Data for this exercise ->
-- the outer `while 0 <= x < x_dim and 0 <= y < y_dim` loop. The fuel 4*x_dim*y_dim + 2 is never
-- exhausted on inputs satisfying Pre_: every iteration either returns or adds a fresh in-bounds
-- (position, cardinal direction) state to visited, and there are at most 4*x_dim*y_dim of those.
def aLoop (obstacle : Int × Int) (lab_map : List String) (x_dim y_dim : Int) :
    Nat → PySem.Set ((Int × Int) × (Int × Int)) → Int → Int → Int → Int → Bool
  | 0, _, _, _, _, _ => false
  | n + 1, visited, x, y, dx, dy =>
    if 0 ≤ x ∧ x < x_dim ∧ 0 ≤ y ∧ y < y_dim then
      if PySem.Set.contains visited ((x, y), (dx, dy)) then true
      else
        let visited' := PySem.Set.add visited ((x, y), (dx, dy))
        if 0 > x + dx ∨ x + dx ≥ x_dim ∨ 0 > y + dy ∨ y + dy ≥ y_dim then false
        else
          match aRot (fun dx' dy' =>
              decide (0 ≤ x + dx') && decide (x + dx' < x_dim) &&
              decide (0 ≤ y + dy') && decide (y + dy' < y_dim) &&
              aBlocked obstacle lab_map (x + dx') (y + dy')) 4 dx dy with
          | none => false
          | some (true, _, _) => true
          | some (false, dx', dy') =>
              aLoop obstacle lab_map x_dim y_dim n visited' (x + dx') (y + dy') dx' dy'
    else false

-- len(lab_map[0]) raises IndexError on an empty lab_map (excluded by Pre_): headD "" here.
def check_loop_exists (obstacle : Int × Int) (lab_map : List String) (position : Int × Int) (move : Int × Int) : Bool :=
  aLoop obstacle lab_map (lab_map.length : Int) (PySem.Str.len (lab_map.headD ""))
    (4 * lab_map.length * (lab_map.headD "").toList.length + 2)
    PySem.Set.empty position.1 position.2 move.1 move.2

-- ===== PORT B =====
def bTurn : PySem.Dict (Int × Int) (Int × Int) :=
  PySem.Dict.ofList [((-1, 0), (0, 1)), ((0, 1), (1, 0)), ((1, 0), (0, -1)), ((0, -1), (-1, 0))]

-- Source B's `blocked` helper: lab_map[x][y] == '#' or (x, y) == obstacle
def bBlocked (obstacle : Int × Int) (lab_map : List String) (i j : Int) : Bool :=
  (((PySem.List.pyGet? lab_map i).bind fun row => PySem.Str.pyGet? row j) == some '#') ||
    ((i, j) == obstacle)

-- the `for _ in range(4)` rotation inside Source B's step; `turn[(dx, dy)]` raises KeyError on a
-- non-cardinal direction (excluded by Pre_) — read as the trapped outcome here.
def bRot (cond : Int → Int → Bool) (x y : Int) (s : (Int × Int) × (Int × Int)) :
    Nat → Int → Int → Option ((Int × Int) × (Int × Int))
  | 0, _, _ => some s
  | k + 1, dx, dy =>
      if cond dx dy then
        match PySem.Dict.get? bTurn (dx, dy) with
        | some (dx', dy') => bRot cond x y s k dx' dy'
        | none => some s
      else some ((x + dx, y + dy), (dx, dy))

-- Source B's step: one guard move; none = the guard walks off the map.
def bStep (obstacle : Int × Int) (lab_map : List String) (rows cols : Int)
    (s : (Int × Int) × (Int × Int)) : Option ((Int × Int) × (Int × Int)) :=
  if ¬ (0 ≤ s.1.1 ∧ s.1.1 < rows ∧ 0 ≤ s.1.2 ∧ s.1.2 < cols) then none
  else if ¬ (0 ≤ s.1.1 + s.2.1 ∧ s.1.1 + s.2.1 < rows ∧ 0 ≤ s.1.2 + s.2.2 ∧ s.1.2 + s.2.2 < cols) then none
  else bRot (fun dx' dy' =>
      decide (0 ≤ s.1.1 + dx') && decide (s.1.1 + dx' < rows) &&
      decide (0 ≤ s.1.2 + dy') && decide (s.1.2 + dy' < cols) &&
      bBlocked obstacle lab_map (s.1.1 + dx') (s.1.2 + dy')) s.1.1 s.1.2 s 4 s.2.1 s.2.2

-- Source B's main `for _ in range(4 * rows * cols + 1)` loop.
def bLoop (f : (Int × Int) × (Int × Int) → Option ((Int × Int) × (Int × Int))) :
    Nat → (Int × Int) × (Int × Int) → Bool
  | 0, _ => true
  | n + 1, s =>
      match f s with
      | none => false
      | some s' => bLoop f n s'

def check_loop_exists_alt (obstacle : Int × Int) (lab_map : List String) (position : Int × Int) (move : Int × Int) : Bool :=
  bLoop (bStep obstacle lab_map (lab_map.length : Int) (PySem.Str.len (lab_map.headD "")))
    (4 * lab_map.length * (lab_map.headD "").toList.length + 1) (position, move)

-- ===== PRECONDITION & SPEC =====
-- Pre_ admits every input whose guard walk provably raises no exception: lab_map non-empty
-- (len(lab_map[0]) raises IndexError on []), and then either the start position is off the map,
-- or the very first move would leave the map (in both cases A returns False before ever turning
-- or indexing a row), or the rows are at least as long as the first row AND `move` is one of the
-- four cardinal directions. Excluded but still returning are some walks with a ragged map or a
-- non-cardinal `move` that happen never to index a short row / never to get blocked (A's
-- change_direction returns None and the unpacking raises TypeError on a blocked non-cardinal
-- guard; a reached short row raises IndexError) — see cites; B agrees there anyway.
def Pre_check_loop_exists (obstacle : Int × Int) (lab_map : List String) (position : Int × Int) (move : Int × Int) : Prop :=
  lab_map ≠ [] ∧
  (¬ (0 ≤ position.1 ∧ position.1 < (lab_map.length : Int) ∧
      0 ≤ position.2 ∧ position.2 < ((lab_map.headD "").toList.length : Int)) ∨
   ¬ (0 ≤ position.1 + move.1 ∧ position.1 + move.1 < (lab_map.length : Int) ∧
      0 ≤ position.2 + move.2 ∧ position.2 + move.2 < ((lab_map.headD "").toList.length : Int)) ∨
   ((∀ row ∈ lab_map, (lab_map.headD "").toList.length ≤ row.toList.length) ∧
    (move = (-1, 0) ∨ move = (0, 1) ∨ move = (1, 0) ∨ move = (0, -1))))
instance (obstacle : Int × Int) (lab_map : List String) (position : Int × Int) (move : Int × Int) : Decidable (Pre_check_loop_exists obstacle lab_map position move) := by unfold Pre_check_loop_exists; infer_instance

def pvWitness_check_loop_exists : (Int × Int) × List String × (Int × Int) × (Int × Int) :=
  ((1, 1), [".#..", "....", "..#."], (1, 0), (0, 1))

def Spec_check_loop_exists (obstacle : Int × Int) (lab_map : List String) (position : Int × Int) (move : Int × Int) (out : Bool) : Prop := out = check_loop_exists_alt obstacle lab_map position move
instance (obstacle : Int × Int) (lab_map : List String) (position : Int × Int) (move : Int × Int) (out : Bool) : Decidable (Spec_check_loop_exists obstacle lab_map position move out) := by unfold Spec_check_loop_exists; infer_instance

To do -> Could you restate word for word the lines above, from the one that contains "(((PySem.List.pyGet? lab_map i).bind" through the one that contains "if ¬ (0 ≤ s.1.1 ∧", and no others?

Answer to the exercise ->
  (((PySem.List.pyGet? lab_map i).bind fun row => PySem.Str.pyGet? row j) == some '#') ||
    ((i, j) == obstacle)

-- the `for _ in range(4)` rotation inside Source B's step; `turn[(dx, dy)]` raises KeyError on a
-- non-cardinal direction (excluded by Pre_) — read as the trapped outcome here.
def bRot (cond : Int → Int → Bool) (x y : Int) (s : (Int × Int) × (Int × Int)) :
    Nat → Int → Int → Option ((Int × Int) × (Int × Int))
  | 0, _, _ => some s
  | k + 1, dx, dy =>
      if cond dx dy then
        match PySem.Dict.get? bTurn (dx, dy) with
        | some (dx', dy') => bRot cond x y s k dx' dy'
        | none => some s
      else some ((x + dx, y + dy), (dx, dy))

-- Source B's step: one guard move; none = the guard walks off the map.
def bStep (obstacle : Int × Int) (lab_map : List String) (rows cols : Int)
    (s : (Int × Int) × (Int × Int)) : Option ((Int × Int) × (Int × Int)) :=
  if ¬ (0 ≤ s.1.1 ∧ s.1.1 < rows ∧ 0 ≤ s.1.2 ∧ s.1.2 < cols) then none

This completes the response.